- REQUIREMENT: Give back exactly the lines of the material below, starting with the line with "copy(x) + 1" and going on through the line with "-- ===== SOURCE B".

- DATA SUPPLIED:
--- START ---

-- pv_equiv track=rewrite | github.com/kawidney1/TurbdiostatGrowthRate | 230925_turbidostatanalysisscript.py | fittingbyself
-- ===== SOURCE A (Python) =====
-- from copy import copy
--
-- def fittingbyself(start, stop, times):
--     x = 0
--     check = False
--     while x < len(times) and check == False:
--         if times[x] < start:
--             startindex = copy(x) + 1
--         if times[x] > stop:
--             stopindex = copy(x)
--             check = True
--         if x == len(times) - 1:
--             stopindex = copy(x)
--             check = True
--         x = x + 1
--
--     return(startindex, stopindex)
-- ===== SOURCE B (Python) =====
-- def fittingbyself(start, stop, times):
--     stopindex = next((i for i, t in enumerate(times) if t > stop), len(times) - 1)
--     startcands = [i + 1 for i in range(stopindex + 1) if times[i] < start]
--     return (startcands[-1], stopindex)
-- ===== Notes on version B (the rewrite author's own statement) =====
-- stated objective: simpler
-- what changed: Replaced the single stateful while-loop with mutable flag/index variables by two independent declarative passes: the stop index is the first element exceeding stop (next over enumerate, default len-1), and the start index is the last candidate of a list comprehension over the prefix up to the stop index.
import Mathlib
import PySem

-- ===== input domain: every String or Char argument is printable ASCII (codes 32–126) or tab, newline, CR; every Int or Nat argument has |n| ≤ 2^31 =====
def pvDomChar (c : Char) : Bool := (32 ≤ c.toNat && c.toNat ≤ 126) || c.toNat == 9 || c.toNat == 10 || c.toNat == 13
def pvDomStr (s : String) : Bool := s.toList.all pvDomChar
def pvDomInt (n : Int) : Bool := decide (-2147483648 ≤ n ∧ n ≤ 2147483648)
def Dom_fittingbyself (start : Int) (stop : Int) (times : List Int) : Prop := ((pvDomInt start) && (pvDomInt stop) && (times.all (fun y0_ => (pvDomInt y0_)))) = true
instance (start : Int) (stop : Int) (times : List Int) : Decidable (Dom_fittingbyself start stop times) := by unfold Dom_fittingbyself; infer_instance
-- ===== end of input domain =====

-- B replaces A's single stateful while-loop (mutable check flag and index variables) by two
-- independent declarative passes: the first index whose element exceeds stop, then the last
-- candidate below start in the prefix up to it; objective: simpler.  Where the Python A
-- raises UnboundLocalError, B raises too (IndexError); those inputs are outside Pre_.

-- ===== PORT A =====
-- Literal port of A's while loop: state (startindex, stopindex) as Options (unset = Python
-- unbound local, an exception excluded by Pre_; the final .getD 0 is unreachable under Pre_).
def fittingbyselfLoop (start : Int) (stop : Int) (times : List Int)
    (x : Nat) (si ti : Option Int) (check : Bool) : Option Int × Option Int :=
  if x < times.length ∧ check = false then
    let t := times.getD x 0
    let si' := if t < start then some ((x : Int) + 1) else si
    let ti' := if t > stop then some ((x : Int)) else ti
    let check' := if t > stop then true else check
    let ti'' := if x = times.length - 1 then some ((x : Int)) else ti'
    let check'' := if x = times.length - 1 then true else check'
    fittingbyselfLoop start stop times (x + 1) si' ti'' check''
  else (si, ti)
termination_by times.length - x
decreasing_by omega


def fittingbyself (start : Int) (stop : Int) (times : List Int) : List Int :=
  let r := fittingbyselfLoop start stop times 0 none none false
  [r.1.getD 0, r.2.getD 0]

-- ===== PORT B =====
-- Literal port of Source B: stopindex = next((i for i, t in enumerate(times) if t > stop), len-1);
-- startcands = [i + 1 for i in range(stopindex + 1) if times[i] < start]; startcands[-1]
-- (pyGet? none = Python IndexError, excluded by Pre_; the .getD 0 is unreachable under Pre_).
def fittingbyself_alt (start : Int) (stop : Int) (times : List Int) : List Int :=
  let stopindex : Int :=
    match times.findIdx? (fun t => decide (t > stop)) with
    | some i => (i : Int)
    | none => (times.length : Int) - 1
  let startcands : List Int :=
    List.map (fun i : Nat => ((i : Int) + 1))
      ((List.range (stopindex.toNat + 1)).filter (fun i => decide (times.getD i 0 < start)))
  let startindex : Int := (PySem.List.pyGet? startcands (-1)).getD 0
  [startindex, stopindex]

-- ===== PRECONDITION & SPEC =====
-- Pre_ excludes exactly the inputs where A raises UnboundLocalError: the empty list, and
-- inputs where no scanned element (the prefix up to the first element > stop) is < start.
def Pre_fittingbyself (start : Int) (stop : Int) (times : List Int) : Prop :=
  times ≠ [] ∧ ∃ i < times.length, times.getD i 0 < start ∧ ∀ j < i, times.getD j 0 ≤ stop
instance (start : Int) (stop : Int) (times : List Int) : Decidable (Pre_fittingbyself start stop times) := by unfold Pre_fittingbyself; infer_instance

def pvWitness_fittingbyself : Int × Int × List Int := (5, 10, [1, 6, 11])

def Spec_fittingbyself (start : Int) (stop : Int) (times : List Int) (out : List Int) : Prop := out = fittingbyself_alt start stop times
instance (start : Int) (stop : Int) (times : List Int) (out : List Int) : Decidable (Spec_fittingbyself start stop times out) := by unfold Spec_fittingbyself; infer_instance

-- ===== CLAIM (what is proved, stated in full; the proofs are below) =====
def Claim_equal_fittingbyself : Prop := ∀ (start : Int) (stop : Int) (times : List Int), Dom_fittingbyself start stop times → Pre_fittingbyself start stop times → Spec_fittingbyself start stop times (fittingbyself start stop times)

-- ===== LEMMAS AND PROOFS =====

-- The index at which A's scan stops, started at position x.
def stopAt (stop : Int) (times : List Int) (x : Nat) : Nat :=
  if x < times.length then
    if times.getD x 0 > stop then x
    else if x = times.length - 1 then x
    else stopAt stop times (x + 1)
  else x
termination_by times.length - x
decreasing_by omega


theorem stopAt_ge (stop : Int) (times : List Int) (x : Nat) : x ≤ stopAt stop times x := by
  rw [stopAt]
  split_ifs with h1 h2 h3
  · exact le_refl x
  · exact le_refl x
  · exact le_trans (by omega) (stopAt_ge stop times (x + 1))
  · exact le_refl x
termination_by times.length - x
decreasing_by omega


theorem getLast?_cons_of_ne {α : Type} (a : α) (l : List α) (h : l ≠ []) :
    (a :: l).getLast? = l.getLast? := by
  cases l with
  | nil => exact absurd rfl h
  | cons b m => exact List.getLast?_cons_cons


-- A's loop from x < len (check = false, ti = none) yields the last candidate index in
-- [x, stopAt x] whose element is below start (shifted by +1; else si), and some (stopAt x).
theorem loop_eq (start stop : Int) (times : List Int) (x : Nat) (si : Option Int)
    (hx : x < times.length) :
    fittingbyselfLoop start stop times x si none false =
      ((((List.range' x (stopAt stop times x + 1 - x)).filter
          (fun i => decide (times.getD i 0 < start))).getLast?).elim si
            (fun m => some ((m : Int) + 1)),
        some ((stopAt stop times x : Int))) := by
  rw [fittingbyselfLoop, if_pos (And.intro hx rfl)]
  by_cases hs : times.getD x 0 > stop
  · have hF : stopAt stop times x = x := by rw [stopAt, if_pos hx, if_pos hs]
    rw [hF]
    have h1 : x + 1 - x = 1 := by omega
    rw [h1, List.range'_one]
    rw [fittingbyselfLoop]
    have hs2 : stop < times[x]?.getD 0 := by simpa using hs
    have hs3 : ¬(times[x]?.getD 0 ≤ stop) := not_le.mpr hs2
    by_cases hlt : times[x]?.getD 0 < start <;>
      simp [hs2, hs3, hlt, List.filter]
  · by_cases hl : x = times.length - 1
    · have hF : stopAt stop times x = x := by
        rw [stopAt, if_pos hx, if_neg hs, if_pos hl]
      rw [hF]
      have h1 : x + 1 - x = 1 := by omega
      rw [h1, List.range'_one]
      rw [fittingbyselfLoop]
      have hxx : ¬(x + 1 < times.length) := by omega
      simp [hxx, List.filter, if_pos hl]
      by_cases hlt : times[x]?.getD 0 < start <;> simp [hlt]
    · have hx1 : x + 1 < times.length := by omega
      have hF : stopAt stop times x = stopAt stop times (x + 1) := by
        rw [stopAt, if_pos hx, if_neg hs, if_neg hl]
      rw [hF]
      have hge : x + 1 ≤ stopAt stop times (x + 1) := stopAt_ge stop times (x + 1)
      have hrange : List.range' x (stopAt stop times (x + 1) + 1 - x) =
          x :: List.range' (x + 1) (stopAt stop times (x + 1) + 1 - (x + 1)) := by
        have h2 : stopAt stop times (x + 1) + 1 - x =
            (stopAt stop times (x + 1) + 1 - (x + 1)) + 1 := by omega
        rw [h2, List.range'_succ]
      rw [hrange]
      have hrec := loop_eq start stop times (x + 1)
        (if times.getD x 0 < start then some ((x : Int) + 1) else si) hx1
      simp only [hs, hl, ite_false, if_neg hs, if_neg hl]
      rw [hrec]
      rw [List.filter_cons]
      by_cases hlt : times.getD x 0 < start
      · simp only [hlt, decide_true, ite_true, if_pos hlt]
        cases hLast : ((List.range' (x + 1) (stopAt stop times (x + 1) + 1 - (x + 1))).filter
            (fun i => decide (times.getD i 0 < start))).getLast? with
        | none =>
          have hnil : ((List.range' (x + 1) (stopAt stop times (x + 1) + 1 - (x + 1))).filter
              (fun i => decide (times.getD i 0 < start))) = [] := by
            rwa [List.getLast?_eq_none_iff] at hLast
          rw [hnil]
          simp
        | some m =>
          have hne : ((List.range' (x + 1) (stopAt stop times (x + 1) + 1 - (x + 1))).filter
              (fun i => decide (times.getD i 0 < start))) ≠ [] := by
            intro h; rw [h] at hLast; simp at hLast
          rw [getLast?_cons_of_ne _ _ hne, hLast]
          rfl
      · simp only [hlt, decide_false, ite_false, if_neg hlt]
        simp
termination_by times.length - x
decreasing_by omega

-- stopAt from x is the first index ≥ x whose element exceeds stop, else len - 1.
theorem stopAt_eq_findIdx (stop : Int) (times : List Int) (x : Nat) (hx : x < times.length) :
    stopAt stop times x =
      match (times.drop x).findIdx? (fun t => decide (t > stop)) with
      | some i => x + i
      | none => times.length - 1 := by
  have hdrop : times.drop x = times.getD x 0 :: times.drop (x + 1) := by
    rw [List.getD_eq_getElem times 0 hx, List.drop_eq_getElem_cons hx]
  by_cases hs : times.getD x 0 > stop
  · rw [stopAt, if_pos hx, if_pos hs, hdrop, List.findIdx?_cons, if_pos (by simpa using hs)]
    simp
  · by_cases hl : x = times.length - 1
    · have hnil : times.drop (x + 1) = [] := by
        apply List.drop_eq_nil_of_le; omega
      rw [stopAt, if_pos hx, if_neg hs, if_pos hl, hdrop, List.findIdx?_cons,
        if_neg (by simpa using hs), hnil]
      simp [hl]
    · have hx1 : x + 1 < times.length := by omega
      have hrec := stopAt_eq_findIdx stop times (x + 1) hx1
      rw [stopAt, if_pos hx, if_neg hs, if_neg hl, hrec, hdrop, List.findIdx?_cons,
        if_neg (by simpa using hs)]
      cases h : (times.drop (x + 1)).findIdx? (fun t => decide (t > stop)) with
      | none => simp
      | some i =>
          have hadd : x + 1 + i = x + (i + 1) := by omega
          simp [hadd]
termination_by times.length - x
decreasing_by omega

theorem fittingbyself_eq_alt (start stop : Int) (times : List Int) (hne : times ≠ []) :
    fittingbyself start stop times = fittingbyself_alt start stop times := by
  have h0 : (0 : Nat) < times.length := List.length_pos_iff.mpr hne
  have hloop := loop_eq start stop times 0 none h0
  have hF := stopAt_eq_findIdx stop times 0 h0
  simp only [List.drop_zero, Nat.zero_add] at hF
  have hstop : (match times.findIdx? (fun t => decide (t > stop)) with
      | some i => (i : Int)
      | none => (times.length : Int) - 1) = ((stopAt stop times 0 : Nat) : Int) := by
    cases h : times.findIdx? (fun t => decide (t > stop)) with
    | some i => simp [hF, h]
    | none =>
        have hsub : ((times.length - 1 : Nat) : Int) = (times.length : Int) - 1 := by omega
        simp [hF, h, hsub]
  have htn : ((stopAt stop times 0 : Nat) : Int).toNat = stopAt stop times 0 := by simp
  have hrange : List.range (stopAt stop times 0 + 1) =
      List.range' 0 (stopAt stop times 0 + 1 - 0) := by
    rw [Nat.sub_zero, List.range_eq_range']
  simp only [fittingbyself, fittingbyself_alt]
  rw [hloop, hstop, htn, hrange]
  cases hLast : ((List.range' 0 (stopAt stop times 0 + 1 - 0)).filter
      (fun i => decide (times.getD i 0 < start))).getLast? with
  | none =>
    have hnil : ((List.range' 0 (stopAt stop times 0 + 1 - 0)).filter
        (fun i => decide (times.getD i 0 < start))) = [] := by
      rwa [List.getLast?_eq_none_iff] at hLast
    rw [hnil]
    simp [PySem.List.pyGet?]
  | some m =>
    have hmap : ((List.map (fun i : Nat => ((i : Int) + 1))
        ((List.range' 0 (stopAt stop times 0 + 1 - 0)).filter
          (fun i => decide (times.getD i 0 < start)))).getLast?) = some ((m : Int) + 1) := by
      rw [List.getLast?_map, hLast]
      rfl
    rw [PySem.List.pyGet?_neg_one, hmap]
    simp

-- ===== VERDICT (by name: the statement is the Claim_ definition above) =====
theorem fittingbyself_spec : Claim_equal_fittingbyself := by
  intro start stop times _ hpre
  unfold Spec_fittingbyself
  exact fittingbyself_eq_alt start stop times hpre.1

--- END ---

- RESPONSE TO THE TASK:
--             startindex = copy(x) + 1
--         if times[x] > stop:
--             stopindex = copy(x)
--             check = True
--         if x == len(times) - 1:
--             stopindex = copy(x)
--             check = True
--         x = x + 1
--
--     return(startindex, stopindex)
-- ===== SOURCE B (Python) =====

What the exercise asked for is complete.